In March, Gurman revealed that Apple had pivoted “Quartz” into even more of an AI project after it took “many twists and turns” from its original vision of being a more basic coaching service. Apple effectively refocused “Quartz” into a new “Project Mulberry” that aimed to go much deeper, to the point of creating an AI agent that could replicate a real doctor to some extent.
‘Beyond Sensor Data’
A new research paper reveals a portion of how this technology may work with the Apple Watch in a future Health app. While the study doesn’t provide any indication of Apple’s specific plans, it does show how the company is sponsoring research in these particular areas.
The paper, titled “Beyond Sensor Data: Foundation Models of Behavioral Data from Wearables Improve Health Predictions,” gives us a revealing glimpse into the kind of foundational research that could directly underpin Apple’s rumored plans for more powerful AI-driven health services.
For the study, researchers built a large-scale AI model they called the “wearable health behavior foundation model,” or WBM. They trained it using 2.5 billion hours of real-world behavioral Apple Watch data from 162,000 Apple Watch users, working out to 15 billion hourly measurements. The data was taken from the Apple Heart and Movement Study and covered areas such as step counts, sleep habits, heart rate variability, gait, walking speed, and more.
Researchers set out to examine how aggregated hourly data can help create a profile of how a person’s overall behavior and daily patterns can impact their health in a much more practical way than traditional models that focus on raw, real-time sensor streams.

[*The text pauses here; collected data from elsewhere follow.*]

-- pv_equiv track=rewrite | github.com/soundwow-ad/sec-manager | services_ragic_import.py | _material_titles_for_unit_seconds
-- ===== SOURCE A (Python) =====
-- def _material_titles_for_unit_seconds(rows: list[tuple[str, int | None]], unit_seconds: int) -> list[str]:
--     """依 CUE 單位秒數，篩選應拆分的素材篇名；無篇名時回傳單一空白。"""
--     typed = [(str(t).strip(), ps) for t, ps in rows]
--     non_empty = [(t, ps) for t, ps in typed if t]
--     if not non_empty:
--         return [""]
--     exact = [t for t, ps in non_empty if ps == unit_seconds]
--     if exact:
--         return exact
--     wild = [t for t, ps in non_empty if ps is None]
--     if wild:
--         return wild
--     return [""]
-- ===== SOURCE B (Python) =====
-- def _material_titles_for_unit_seconds(rows: list[tuple[str, int | None]], unit_seconds: int) -> list[str]:
--     # argmin-with-ties: rank 0 = exact period match, rank 1 = wildcard (None);
--     # keep only the titles of the best rank seen so far, resetting on improvement.
--     best = 2
--     out: list[str] = []
--     for t, ps in rows:
--         t = str(t).strip()
--         if not t:
--             continue
--         r = 0 if ps == unit_seconds else (1 if ps is None else 2)
--         if r < best:
--             best = r
--             out = [t]
--         elif r == best and r < 2:
--             out.append(t)
--     return out if out else [""]
-- ===== Notes on version B (the rewrite author's own statement) =====
-- stated objective: alternative
-- what changed: Replaces A's staged filtering (normalize, drop empties, try the exact list, then the wildcard list) by an argmin-with-ties single pass: each kept row is ranked (0 = exact period match, 1 = wildcard None), and one running answer list keeps only the titles of the best rank seen so far, resetting whenever a better rank appears; losing candidates are never stored.
import Mathlib
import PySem

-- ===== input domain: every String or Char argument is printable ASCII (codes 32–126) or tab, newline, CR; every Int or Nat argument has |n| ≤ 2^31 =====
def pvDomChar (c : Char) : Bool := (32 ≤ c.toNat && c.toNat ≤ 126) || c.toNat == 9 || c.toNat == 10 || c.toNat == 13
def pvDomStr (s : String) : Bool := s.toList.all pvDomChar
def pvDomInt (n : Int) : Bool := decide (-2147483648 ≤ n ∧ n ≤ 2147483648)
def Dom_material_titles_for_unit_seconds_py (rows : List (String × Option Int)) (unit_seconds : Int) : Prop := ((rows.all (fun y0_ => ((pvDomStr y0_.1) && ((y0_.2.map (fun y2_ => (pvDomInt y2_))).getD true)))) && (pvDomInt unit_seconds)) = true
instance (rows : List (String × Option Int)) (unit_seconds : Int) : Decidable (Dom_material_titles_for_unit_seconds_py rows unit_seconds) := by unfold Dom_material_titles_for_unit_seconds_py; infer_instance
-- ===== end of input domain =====

-- B replaces A's staged filters by an argmin-with-ties single pass over ranked rows
-- (0 = exact, 1 = wildcard), keeping one running list of best-rank titles; same value.


-- ===== PORT A =====
def material_titles_for_unit_seconds_py (rows : List (String × Option Int)) (unit_seconds : Int) : List String :=
  let typed := rows.map (fun r => (PySem.Str.strip r.1, r.2))
  let non_empty := typed.filter (fun r => r.1 ≠ "")
  if non_empty = [] then [""]
  else
    let exact := (non_empty.filter (fun r => r.2 = some unit_seconds)).map (fun r => r.1)
    if exact ≠ [] then exact
    else
      let wild := (non_empty.filter (fun r => r.2 = none)).map (fun r => r.1)
      if wild ≠ [] then wild
      else [""]

-- ===== PORT B =====
-- state: (best rank so far, titles of that rank); rank 0 = exact, 1 = wildcard, 2 = none yet
def mtAltStep (u : Int) (acc : Nat × List String) (row : String × Option Int) :
    Nat × List String :=
  let t := PySem.Str.strip row.1
  if t = "" then acc
  else
    let r : Nat := if row.2 = some u then 0 else if row.2 = none then 1 else 2
    if r < acc.1 then (r, [t])
    else if r = acc.1 ∧ r < 2 then (acc.1, acc.2 ++ [t])
    else acc

def material_titles_for_unit_seconds_py_alt (rows : List (String × Option Int)) (unit_seconds : Int) : List String :=
  let acc := rows.foldl (mtAltStep unit_seconds) (2, [])
  if acc.2 ≠ [] then acc.2 else [""]

-- ===== PRECONDITION & SPEC =====
def Spec_material_titles_for_unit_seconds_py (rows : List (String × Option Int)) (unit_seconds : Int) (out : List String) : Prop := out = material_titles_for_unit_seconds_py_alt rows unit_seconds
instance (rows : List (String × Option Int)) (unit_seconds : Int) (out : List String) : Decidable (Spec_material_titles_for_unit_seconds_py rows unit_seconds out) := by unfold Spec_material_titles_for_unit_seconds_py; infer_instance

-- ===== CLAIM (what is proved, stated in full; the proofs are below) =====
def Claim_equal_material_titles_for_unit_seconds_py : Prop := ∀ (rows : List (String × Option Int)) (unit_seconds : Int), Dom_material_titles_for_unit_seconds_py rows unit_seconds → Spec_material_titles_for_unit_seconds_py rows unit_seconds (material_titles_for_unit_seconds_py rows unit_seconds)

-- ===== LEMMAS AND PROOFS =====

-- A's exact / wild lists as functions of the input, used as the fold invariant
def mtExact (rows : List (String × Option Int)) (u : Int) : List String :=
  (((rows.map (fun r => (PySem.Str.strip r.1, r.2))).filter (fun r => r.1 ≠ "")).filter
      (fun r => r.2 = some u)).map (fun r => r.1)

def mtWild (rows : List (String × Option Int)) : List String :=
  (((rows.map (fun r => (PySem.Str.strip r.1, r.2))).filter (fun r => r.1 ≠ "")).filter
      (fun r => r.2 = none)).map (fun r => r.1)

theorem mtExact_cons (u : Int) (r : String × Option Int) (rs : List (String × Option Int)) :
    mtExact (r :: rs) u =
      if PySem.Str.strip r.1 = "" then mtExact rs u
      else if r.2 = some u then PySem.Str.strip r.1 :: mtExact rs u else mtExact rs u := by
  simp only [mtExact, List.map_cons, List.filter_cons]
  by_cases h1 : PySem.Str.strip r.1 = "" <;> by_cases h2 : r.2 = some u <;> simp [h1, h2]

theorem mtWild_cons (r : String × Option Int) (rs : List (String × Option Int)) :
    mtWild (r :: rs) =
      if PySem.Str.strip r.1 = "" then mtWild rs
      else if r.2 = none then PySem.Str.strip r.1 :: mtWild rs else mtWild rs := by
  simp only [mtWild, List.map_cons, List.filter_cons]
  by_cases h1 : PySem.Str.strip r.1 = "" <;> by_cases h2 : r.2 = none <;> simp [h1, h2]

theorem mtFold0 (u : Int) (rows : List (String × Option Int)) (out : List String) :
    rows.foldl (mtAltStep u) (0, out) = (0, out ++ mtExact rows u) := by
  induction rows generalizing out with
  | nil => simp [mtExact]
  | cons r rs ih =>
    simp only [List.foldl_cons, mtAltStep, mtExact_cons]
    by_cases h1 : PySem.Str.strip r.1 = ""
    · simp [h1, ih]
    · by_cases h2 : r.2 = some u
      · simp [h1, h2, ih]
      · by_cases h3 : r.2 = none
        · simp [h1, h2, h3, ih]
        · simp [h1, h2, h3, ih]

theorem mtFold1 (u : Int) (rows : List (String × Option Int)) (out : List String) :
    rows.foldl (mtAltStep u) (1, out) =
      if mtExact rows u = [] then (1, out ++ mtWild rows) else (0, mtExact rows u) := by
  induction rows generalizing out with
  | nil => simp [mtExact, mtWild]
  | cons r rs ih =>
    simp only [List.foldl_cons, mtAltStep, mtExact_cons, mtWild_cons]
    by_cases h1 : PySem.Str.strip r.1 = ""
    · simp [h1, ih]
    · by_cases h2 : r.2 = some u
      · simp [h1, h2, mtFold0]
      · by_cases h3 : r.2 = none
        · simp [h1, h3, ih]
        · simp [h1, h2, h3, ih]

theorem mtFold2 (u : Int) (rows : List (String × Option Int)) (out : List String) :
    rows.foldl (mtAltStep u) (2, out) =
      if mtExact rows u = [] then
        (if mtWild rows = [] then (2, out) else (1, mtWild rows))
      else (0, mtExact rows u) := by
  induction rows generalizing out with
  | nil => simp [mtExact, mtWild]
  | cons r rs ih =>
    simp only [List.foldl_cons, mtAltStep, mtExact_cons, mtWild_cons]
    by_cases h1 : PySem.Str.strip r.1 = ""
    · simp [h1, ih]
    · by_cases h2 : r.2 = some u
      · simp [h1, h2, mtFold0]
      · by_cases h3 : r.2 = none
        · simp [h1, h3, mtFold1]
        · simp [h1, h2, h3, ih]

-- ===== VERDICT (by name: the statement is the Claim_ definition above) =====
theorem material_titles_for_unit_seconds_py_spec : Claim_equal_material_titles_for_unit_seconds_py := by
  intro rows u _
  show material_titles_for_unit_seconds_py rows u = material_titles_for_unit_seconds_py_alt rows u
  unfold material_titles_for_unit_seconds_py material_titles_for_unit_seconds_py_alt
  show (if (rows.map (fun r => (PySem.Str.strip r.1, r.2))).filter (fun r => r.1 ≠ "") = []
        then [""]
        else if mtExact rows u ≠ [] then mtExact rows u
        else if mtWild rows ≠ [] then mtWild rows else [""]) = _
  rw [mtFold2]
  by_cases hne : (rows.map (fun r => (PySem.Str.strip r.1, r.2))).filter (fun r => r.1 ≠ "") = []
  · have he : mtExact rows u = [] := by unfold mtExact; rw [hne]; rfl
    have hw : mtWild rows = [] := by unfold mtWild; rw [hne]; rfl
    rw [if_pos hne, he, hw]
    simp
  · rw [if_neg hne]
    by_cases he : mtExact rows u = []
    · by_cases hw : mtWild rows = [] <;> simp [he, hw]
    · simp [he]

If you wear an Apple Watch regularly, your iPhone’s Health app is already collecting tons of sensor data on things like movement, heart rate, calories burned, respiratory rates, blood oxygen, and more. However, for the most part, this data just sits there. It might be interesting to your family doctor, but most of us don’t have the expertise to know what it all means.
That’s where Apple’s new “AI doctor” would come in. By using machine learning to analyze this data, it can not only make recommendations to help you live a healthier lifestyle but, as this study shows, can also make nuanced inferences about medication use and sleep quality, as well as detect early signs of infection or pregnancy. The study found that its WBM model outperformed raw-sensor models in areas driven by behavioral signals, such as sleep, injury, and illness. It also helps to focus on patterns that end users can understand rather than more abstract signals.
The study further demonstrates that this data can be processed effectively by AI models without the burden of real-time health monitoring. In short, the algorithms don’t need to read your heart rate at every moment of the day when they can infer everything they need to know from a series of regular snapshots.
This also ensures that these models can run directly on the iPhone or Apple Watch, which fits right into Apple’s privacy-first approach. These models shouldn’t need to rely on cloud-based services, as everything they need is already securely stored in your Health app, and the A-series chips in the latest iPhone models are certainly more than capable of running the necessary AI models entirely on-device. This may even be within the reach of the S9 and later chips in the Apple Watch.